:: EXERCISE DIRECTIONS ::
Take the lines below from the first through the one that contains "theorem pv_tdc_append (fuel" and copy them exactly.

:: Records from a collection ::

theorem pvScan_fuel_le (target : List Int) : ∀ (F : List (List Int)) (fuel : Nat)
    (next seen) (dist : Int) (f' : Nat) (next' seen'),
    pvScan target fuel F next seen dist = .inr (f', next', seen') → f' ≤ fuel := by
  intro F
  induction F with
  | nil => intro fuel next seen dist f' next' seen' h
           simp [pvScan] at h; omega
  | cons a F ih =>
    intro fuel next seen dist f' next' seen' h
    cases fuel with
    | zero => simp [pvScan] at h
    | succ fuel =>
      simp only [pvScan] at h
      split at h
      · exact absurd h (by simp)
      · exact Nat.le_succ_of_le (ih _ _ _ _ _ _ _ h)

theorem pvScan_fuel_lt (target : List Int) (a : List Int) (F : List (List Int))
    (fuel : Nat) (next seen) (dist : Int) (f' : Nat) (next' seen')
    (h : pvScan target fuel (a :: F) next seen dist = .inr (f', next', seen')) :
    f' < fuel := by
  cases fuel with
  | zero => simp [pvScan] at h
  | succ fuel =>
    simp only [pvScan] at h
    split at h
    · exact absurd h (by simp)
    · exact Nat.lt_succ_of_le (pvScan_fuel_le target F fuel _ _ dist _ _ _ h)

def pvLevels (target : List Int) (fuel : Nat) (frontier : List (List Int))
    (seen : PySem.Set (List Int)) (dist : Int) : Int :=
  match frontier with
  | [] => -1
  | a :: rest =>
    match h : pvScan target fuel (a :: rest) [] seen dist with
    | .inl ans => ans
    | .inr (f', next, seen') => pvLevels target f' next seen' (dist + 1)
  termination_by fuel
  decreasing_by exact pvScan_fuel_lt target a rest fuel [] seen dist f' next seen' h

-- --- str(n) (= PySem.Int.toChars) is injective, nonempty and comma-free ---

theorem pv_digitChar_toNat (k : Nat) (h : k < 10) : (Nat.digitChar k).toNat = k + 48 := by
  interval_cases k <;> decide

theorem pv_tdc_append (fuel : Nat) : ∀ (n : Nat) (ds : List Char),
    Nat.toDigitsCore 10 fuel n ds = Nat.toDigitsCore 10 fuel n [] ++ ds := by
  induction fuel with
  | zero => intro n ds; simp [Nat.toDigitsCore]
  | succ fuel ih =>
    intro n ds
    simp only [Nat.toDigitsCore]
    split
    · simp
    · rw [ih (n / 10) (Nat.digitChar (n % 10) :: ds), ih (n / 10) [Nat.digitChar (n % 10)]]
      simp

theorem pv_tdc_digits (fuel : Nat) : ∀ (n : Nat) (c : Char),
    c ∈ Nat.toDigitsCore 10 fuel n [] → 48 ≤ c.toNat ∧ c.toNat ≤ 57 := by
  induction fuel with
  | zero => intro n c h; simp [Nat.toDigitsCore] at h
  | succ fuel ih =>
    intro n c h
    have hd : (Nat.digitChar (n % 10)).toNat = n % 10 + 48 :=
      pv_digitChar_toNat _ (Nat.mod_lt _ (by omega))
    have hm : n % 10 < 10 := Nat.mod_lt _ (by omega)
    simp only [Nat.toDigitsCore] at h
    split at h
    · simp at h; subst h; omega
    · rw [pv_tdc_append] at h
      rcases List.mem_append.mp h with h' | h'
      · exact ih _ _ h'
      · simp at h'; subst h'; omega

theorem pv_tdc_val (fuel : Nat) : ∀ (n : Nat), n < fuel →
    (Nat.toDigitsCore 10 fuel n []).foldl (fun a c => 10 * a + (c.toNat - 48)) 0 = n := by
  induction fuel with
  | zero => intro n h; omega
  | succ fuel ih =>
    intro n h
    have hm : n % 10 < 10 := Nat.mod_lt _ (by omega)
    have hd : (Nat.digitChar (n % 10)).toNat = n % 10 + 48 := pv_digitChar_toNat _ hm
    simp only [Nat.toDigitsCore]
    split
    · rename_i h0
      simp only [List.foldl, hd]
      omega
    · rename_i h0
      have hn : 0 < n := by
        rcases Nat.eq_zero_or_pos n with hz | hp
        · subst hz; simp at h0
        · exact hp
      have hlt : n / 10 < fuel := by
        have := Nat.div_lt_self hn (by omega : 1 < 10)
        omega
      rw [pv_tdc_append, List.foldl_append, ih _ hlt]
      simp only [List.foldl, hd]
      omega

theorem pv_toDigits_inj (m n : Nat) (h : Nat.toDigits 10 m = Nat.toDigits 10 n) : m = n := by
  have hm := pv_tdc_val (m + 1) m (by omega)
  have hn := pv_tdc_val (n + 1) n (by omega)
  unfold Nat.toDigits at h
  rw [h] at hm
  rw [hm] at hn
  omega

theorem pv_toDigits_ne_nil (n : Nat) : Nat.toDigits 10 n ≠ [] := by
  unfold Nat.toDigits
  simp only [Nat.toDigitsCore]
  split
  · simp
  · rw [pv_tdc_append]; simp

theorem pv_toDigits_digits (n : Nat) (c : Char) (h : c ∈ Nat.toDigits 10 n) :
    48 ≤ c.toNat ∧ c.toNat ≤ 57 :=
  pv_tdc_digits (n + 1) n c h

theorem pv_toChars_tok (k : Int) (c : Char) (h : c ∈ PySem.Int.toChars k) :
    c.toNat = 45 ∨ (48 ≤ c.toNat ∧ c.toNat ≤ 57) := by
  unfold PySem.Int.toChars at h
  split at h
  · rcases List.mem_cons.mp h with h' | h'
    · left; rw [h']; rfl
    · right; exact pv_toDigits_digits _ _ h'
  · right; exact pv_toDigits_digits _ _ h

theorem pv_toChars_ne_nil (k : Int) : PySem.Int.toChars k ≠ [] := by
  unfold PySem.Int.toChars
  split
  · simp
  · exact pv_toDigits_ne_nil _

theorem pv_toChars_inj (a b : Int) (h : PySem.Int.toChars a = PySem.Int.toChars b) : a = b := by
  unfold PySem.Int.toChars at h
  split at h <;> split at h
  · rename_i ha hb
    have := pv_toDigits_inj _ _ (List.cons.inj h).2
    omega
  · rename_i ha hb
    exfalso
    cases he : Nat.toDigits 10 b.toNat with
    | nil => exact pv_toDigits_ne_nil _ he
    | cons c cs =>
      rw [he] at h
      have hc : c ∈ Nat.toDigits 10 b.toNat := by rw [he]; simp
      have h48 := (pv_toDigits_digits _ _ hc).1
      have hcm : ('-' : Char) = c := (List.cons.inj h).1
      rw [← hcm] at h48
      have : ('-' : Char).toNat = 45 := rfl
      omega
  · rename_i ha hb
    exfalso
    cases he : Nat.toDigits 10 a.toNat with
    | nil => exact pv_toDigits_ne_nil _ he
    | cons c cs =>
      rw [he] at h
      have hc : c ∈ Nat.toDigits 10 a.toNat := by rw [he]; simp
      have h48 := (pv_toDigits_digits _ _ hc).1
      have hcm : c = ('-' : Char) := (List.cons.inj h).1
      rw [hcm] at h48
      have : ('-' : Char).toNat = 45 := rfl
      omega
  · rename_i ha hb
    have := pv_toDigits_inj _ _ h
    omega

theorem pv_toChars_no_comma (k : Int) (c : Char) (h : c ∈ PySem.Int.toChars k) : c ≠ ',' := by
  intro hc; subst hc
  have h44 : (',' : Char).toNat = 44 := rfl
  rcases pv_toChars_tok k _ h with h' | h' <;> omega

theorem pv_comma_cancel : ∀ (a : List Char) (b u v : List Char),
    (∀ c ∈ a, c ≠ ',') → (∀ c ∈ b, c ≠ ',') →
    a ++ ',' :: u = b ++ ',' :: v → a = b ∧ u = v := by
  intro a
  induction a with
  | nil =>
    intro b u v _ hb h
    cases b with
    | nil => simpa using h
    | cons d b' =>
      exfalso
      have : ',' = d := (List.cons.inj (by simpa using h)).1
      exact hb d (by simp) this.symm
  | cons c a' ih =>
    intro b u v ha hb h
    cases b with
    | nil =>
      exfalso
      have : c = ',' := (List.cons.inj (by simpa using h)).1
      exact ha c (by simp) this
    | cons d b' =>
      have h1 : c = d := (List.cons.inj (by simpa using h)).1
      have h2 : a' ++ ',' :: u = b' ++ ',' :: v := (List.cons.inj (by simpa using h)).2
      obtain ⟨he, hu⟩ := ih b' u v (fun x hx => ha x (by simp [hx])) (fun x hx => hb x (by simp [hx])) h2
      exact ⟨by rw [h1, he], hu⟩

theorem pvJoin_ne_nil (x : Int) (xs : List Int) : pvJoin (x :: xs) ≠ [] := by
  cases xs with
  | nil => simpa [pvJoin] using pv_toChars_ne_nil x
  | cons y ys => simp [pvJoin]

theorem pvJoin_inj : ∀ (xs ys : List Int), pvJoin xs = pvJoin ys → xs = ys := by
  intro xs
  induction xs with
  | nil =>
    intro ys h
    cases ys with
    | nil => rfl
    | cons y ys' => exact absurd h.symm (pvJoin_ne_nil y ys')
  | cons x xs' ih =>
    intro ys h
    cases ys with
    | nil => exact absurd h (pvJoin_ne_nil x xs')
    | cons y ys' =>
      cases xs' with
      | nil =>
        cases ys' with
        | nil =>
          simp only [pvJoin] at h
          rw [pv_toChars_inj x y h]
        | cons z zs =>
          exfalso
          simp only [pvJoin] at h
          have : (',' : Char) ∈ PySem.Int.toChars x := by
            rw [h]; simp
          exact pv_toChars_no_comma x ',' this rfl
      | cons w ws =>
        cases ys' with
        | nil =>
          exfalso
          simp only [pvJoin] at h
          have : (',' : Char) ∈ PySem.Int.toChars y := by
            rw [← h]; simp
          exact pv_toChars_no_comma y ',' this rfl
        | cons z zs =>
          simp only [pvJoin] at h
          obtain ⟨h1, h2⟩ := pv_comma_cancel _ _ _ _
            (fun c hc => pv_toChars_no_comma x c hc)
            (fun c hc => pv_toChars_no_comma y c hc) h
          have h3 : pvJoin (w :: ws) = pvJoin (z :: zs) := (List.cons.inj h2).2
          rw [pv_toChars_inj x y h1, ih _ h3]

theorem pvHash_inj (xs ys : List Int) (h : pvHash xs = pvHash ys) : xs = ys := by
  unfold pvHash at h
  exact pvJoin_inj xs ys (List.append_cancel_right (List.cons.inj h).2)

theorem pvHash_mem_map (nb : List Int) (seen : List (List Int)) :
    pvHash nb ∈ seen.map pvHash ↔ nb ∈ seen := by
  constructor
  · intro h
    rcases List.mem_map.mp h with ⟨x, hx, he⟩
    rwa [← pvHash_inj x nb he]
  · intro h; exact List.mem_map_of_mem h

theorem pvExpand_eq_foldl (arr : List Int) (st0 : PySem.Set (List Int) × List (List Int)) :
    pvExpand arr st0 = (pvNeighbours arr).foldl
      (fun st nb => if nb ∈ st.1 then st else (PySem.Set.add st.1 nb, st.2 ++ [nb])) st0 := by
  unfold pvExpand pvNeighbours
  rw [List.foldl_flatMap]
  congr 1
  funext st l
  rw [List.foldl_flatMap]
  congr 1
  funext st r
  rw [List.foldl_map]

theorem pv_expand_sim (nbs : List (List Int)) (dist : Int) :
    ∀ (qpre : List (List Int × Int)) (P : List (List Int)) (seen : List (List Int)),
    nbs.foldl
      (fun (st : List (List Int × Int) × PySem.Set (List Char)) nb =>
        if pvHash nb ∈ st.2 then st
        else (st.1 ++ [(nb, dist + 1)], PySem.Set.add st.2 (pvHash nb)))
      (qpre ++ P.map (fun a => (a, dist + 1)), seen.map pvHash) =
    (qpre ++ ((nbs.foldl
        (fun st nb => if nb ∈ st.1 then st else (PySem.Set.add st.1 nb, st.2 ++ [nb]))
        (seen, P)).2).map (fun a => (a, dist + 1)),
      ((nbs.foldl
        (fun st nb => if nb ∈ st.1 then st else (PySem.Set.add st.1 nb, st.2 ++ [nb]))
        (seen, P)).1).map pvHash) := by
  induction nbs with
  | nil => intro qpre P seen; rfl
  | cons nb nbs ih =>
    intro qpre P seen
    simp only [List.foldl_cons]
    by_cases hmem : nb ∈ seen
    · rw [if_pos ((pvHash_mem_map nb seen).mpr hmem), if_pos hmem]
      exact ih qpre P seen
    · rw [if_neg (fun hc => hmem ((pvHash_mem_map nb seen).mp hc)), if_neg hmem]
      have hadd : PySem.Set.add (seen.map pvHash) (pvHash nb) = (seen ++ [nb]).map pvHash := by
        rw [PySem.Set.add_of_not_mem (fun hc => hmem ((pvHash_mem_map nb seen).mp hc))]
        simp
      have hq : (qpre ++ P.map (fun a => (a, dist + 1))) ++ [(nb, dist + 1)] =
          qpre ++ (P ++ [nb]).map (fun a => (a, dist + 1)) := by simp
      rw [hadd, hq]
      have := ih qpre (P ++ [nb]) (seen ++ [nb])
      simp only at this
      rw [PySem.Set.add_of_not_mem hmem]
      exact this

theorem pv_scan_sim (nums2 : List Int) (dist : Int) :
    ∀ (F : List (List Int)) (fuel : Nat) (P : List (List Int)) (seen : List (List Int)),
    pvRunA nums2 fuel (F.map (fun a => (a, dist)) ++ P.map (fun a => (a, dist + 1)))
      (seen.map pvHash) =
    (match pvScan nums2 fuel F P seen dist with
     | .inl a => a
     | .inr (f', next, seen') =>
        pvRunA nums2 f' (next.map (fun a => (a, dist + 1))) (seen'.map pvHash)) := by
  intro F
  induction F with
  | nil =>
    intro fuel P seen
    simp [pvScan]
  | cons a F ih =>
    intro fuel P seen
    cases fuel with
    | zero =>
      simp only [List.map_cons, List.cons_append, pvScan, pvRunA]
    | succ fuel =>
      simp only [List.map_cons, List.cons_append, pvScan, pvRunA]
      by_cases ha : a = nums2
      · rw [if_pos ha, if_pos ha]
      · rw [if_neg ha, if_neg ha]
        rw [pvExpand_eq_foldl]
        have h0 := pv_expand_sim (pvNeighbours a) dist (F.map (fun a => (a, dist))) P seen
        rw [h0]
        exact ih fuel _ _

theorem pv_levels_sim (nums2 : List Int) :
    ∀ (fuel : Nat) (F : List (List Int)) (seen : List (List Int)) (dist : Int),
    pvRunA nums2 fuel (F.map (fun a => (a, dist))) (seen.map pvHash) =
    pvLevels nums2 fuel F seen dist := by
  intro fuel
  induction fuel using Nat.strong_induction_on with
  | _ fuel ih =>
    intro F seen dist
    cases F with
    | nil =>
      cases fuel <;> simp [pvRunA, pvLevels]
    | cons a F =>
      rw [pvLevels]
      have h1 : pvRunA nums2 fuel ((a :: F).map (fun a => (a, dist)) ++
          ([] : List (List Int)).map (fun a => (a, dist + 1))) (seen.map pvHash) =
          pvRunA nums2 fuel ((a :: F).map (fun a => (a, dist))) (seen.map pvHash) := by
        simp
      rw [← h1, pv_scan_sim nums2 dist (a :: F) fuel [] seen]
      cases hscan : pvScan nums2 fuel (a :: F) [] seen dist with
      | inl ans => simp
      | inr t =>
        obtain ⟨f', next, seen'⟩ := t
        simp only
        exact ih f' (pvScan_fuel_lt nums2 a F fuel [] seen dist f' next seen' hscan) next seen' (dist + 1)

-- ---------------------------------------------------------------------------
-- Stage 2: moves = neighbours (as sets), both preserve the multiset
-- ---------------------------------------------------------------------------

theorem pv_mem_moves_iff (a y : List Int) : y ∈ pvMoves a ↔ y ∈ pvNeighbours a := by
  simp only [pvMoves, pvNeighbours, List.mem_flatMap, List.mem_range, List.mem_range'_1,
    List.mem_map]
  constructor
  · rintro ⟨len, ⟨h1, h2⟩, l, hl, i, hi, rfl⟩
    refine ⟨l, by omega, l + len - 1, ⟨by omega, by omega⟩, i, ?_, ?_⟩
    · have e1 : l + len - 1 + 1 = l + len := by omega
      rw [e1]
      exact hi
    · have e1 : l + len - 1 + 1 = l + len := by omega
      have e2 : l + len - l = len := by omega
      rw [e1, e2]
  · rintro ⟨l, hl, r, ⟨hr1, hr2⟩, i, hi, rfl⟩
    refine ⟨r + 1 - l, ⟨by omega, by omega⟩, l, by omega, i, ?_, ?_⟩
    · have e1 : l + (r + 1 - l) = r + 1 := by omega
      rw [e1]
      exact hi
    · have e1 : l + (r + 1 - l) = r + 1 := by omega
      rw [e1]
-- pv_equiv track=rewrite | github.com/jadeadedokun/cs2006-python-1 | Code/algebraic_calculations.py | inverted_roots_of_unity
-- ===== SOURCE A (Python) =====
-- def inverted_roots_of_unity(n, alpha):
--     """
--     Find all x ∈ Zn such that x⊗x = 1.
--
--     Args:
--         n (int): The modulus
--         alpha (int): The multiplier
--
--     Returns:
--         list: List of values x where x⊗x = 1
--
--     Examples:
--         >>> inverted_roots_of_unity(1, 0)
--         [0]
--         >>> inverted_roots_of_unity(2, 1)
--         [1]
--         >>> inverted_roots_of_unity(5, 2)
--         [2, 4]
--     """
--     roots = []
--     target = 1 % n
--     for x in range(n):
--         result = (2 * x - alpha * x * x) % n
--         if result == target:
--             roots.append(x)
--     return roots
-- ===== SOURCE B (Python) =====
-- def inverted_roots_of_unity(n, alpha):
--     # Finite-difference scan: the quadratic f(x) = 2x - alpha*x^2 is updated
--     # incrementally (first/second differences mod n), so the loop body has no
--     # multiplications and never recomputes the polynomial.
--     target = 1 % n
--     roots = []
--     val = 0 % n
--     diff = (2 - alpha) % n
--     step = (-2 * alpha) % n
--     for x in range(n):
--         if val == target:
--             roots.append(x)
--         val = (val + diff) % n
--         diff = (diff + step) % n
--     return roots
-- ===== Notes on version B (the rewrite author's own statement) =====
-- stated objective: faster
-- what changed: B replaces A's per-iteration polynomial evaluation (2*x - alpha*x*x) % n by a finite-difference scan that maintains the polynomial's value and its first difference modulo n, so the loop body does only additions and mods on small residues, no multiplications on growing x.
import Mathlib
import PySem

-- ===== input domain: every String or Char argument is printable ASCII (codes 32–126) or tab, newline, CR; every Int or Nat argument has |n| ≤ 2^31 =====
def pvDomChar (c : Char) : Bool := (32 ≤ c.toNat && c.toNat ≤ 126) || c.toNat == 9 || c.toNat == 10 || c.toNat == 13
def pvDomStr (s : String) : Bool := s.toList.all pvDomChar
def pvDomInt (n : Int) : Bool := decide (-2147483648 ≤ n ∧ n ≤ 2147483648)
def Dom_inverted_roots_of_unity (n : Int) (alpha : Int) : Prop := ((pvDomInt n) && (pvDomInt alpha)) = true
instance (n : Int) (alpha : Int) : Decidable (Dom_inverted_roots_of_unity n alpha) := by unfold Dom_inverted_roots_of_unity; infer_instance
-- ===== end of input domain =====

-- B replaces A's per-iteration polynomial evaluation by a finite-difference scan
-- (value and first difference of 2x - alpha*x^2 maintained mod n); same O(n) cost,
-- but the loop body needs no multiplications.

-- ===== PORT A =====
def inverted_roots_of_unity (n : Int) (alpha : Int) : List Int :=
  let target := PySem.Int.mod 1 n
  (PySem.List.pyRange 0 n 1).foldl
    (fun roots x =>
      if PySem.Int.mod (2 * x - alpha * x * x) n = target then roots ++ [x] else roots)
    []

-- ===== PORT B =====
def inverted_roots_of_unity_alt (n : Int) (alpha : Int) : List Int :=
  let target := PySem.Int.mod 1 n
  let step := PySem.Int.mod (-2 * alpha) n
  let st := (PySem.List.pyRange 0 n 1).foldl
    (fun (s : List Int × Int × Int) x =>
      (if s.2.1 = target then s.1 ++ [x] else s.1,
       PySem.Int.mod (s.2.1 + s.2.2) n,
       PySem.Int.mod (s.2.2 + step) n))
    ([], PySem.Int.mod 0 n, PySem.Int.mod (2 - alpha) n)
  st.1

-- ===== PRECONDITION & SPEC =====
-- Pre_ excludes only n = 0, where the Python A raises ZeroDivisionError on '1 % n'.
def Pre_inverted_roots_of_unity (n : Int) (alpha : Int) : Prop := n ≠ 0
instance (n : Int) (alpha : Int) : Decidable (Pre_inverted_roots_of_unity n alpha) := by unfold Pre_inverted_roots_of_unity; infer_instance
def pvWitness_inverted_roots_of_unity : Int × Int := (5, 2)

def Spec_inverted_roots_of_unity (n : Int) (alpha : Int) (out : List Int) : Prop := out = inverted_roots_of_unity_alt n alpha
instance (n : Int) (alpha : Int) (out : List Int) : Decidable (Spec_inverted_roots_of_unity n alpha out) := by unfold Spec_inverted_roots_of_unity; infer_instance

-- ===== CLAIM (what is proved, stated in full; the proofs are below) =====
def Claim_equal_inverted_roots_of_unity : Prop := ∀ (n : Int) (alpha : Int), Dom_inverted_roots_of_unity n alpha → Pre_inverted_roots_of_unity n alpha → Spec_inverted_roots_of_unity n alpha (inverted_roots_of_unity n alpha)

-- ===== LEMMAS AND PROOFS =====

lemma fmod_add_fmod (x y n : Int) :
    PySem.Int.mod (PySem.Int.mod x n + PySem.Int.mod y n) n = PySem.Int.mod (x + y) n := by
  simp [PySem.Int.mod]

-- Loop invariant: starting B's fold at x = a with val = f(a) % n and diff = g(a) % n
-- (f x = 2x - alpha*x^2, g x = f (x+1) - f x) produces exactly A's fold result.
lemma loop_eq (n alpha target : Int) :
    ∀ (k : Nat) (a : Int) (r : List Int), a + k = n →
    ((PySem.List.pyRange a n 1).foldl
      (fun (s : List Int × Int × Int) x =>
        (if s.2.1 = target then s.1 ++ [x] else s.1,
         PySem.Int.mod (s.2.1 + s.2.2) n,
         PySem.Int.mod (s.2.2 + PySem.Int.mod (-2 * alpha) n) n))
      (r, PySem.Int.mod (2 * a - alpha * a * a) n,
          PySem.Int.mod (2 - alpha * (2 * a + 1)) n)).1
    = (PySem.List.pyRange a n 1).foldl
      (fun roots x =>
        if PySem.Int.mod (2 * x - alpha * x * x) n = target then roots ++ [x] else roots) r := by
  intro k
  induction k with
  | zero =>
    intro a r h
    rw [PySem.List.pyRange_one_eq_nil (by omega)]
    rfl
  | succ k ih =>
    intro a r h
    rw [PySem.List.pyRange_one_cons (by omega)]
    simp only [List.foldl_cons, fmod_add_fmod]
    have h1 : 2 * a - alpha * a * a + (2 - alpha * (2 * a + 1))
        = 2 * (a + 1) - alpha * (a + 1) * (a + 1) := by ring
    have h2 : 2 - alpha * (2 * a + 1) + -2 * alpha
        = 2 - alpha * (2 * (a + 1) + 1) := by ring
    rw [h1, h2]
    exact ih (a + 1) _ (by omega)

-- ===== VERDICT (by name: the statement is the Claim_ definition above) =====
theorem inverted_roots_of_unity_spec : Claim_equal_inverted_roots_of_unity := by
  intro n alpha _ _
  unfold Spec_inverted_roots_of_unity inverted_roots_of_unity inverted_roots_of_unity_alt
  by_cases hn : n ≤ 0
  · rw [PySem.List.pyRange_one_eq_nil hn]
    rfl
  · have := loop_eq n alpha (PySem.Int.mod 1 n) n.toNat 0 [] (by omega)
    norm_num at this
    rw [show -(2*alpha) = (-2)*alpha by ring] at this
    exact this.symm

:: RESPONSE BELOW ::
theorem pvScan_fuel_le (target : List Int) : ∀ (F : List (List Int)) (fuel : Nat)
    (next seen) (dist : Int) (f' : Nat) (next' seen'),
    pvScan target fuel F next seen dist = .inr (f', next', seen') → f' ≤ fuel := by
  intro F
  induction F with
  | nil => intro fuel next seen dist f' next' seen' h
           simp [pvScan] at h; omega
  | cons a F ih =>
    intro fuel next seen dist f' next' seen' h
    cases fuel with
    | zero => simp [pvScan] at h
    | succ fuel =>
      simp only [pvScan] at h
      split at h
      · exact absurd h (by simp)
      · exact Nat.le_succ_of_le (ih _ _ _ _ _ _ _ h)

theorem pvScan_fuel_lt (target : List Int) (a : List Int) (F : List (List Int))
    (fuel : Nat) (next seen) (dist : Int) (f' : Nat) (next' seen')
    (h : pvScan target fuel (a :: F) next seen dist = .inr (f', next', seen')) :
    f' < fuel := by
  cases fuel with
  | zero => simp [pvScan] at h
  | succ fuel =>
    simp only [pvScan] at h
    split at h
    · exact absurd h (by simp)
    · exact Nat.lt_succ_of_le (pvScan_fuel_le target F fuel _ _ dist _ _ _ h)

def pvLevels (target : List Int) (fuel : Nat) (frontier : List (List Int))
    (seen : PySem.Set (List Int)) (dist : Int) : Int :=
  match frontier with
  | [] => -1
  | a :: rest =>
    match h : pvScan target fuel (a :: rest) [] seen dist with
    | .inl ans => ans
    | .inr (f', next, seen') => pvLevels target f' next seen' (dist + 1)
  termination_by fuel
  decreasing_by exact pvScan_fuel_lt target a rest fuel [] seen dist f' next seen' h

-- --- str(n) (= PySem.Int.toChars) is injective, nonempty and comma-free ---

theorem pv_digitChar_toNat (k : Nat) (h : k < 10) : (Nat.digitChar k).toNat = k + 48 := by
  interval_cases k <;> decide

theorem pv_tdc_append (fuel : Nat) : ∀ (n : Nat) (ds : List Char),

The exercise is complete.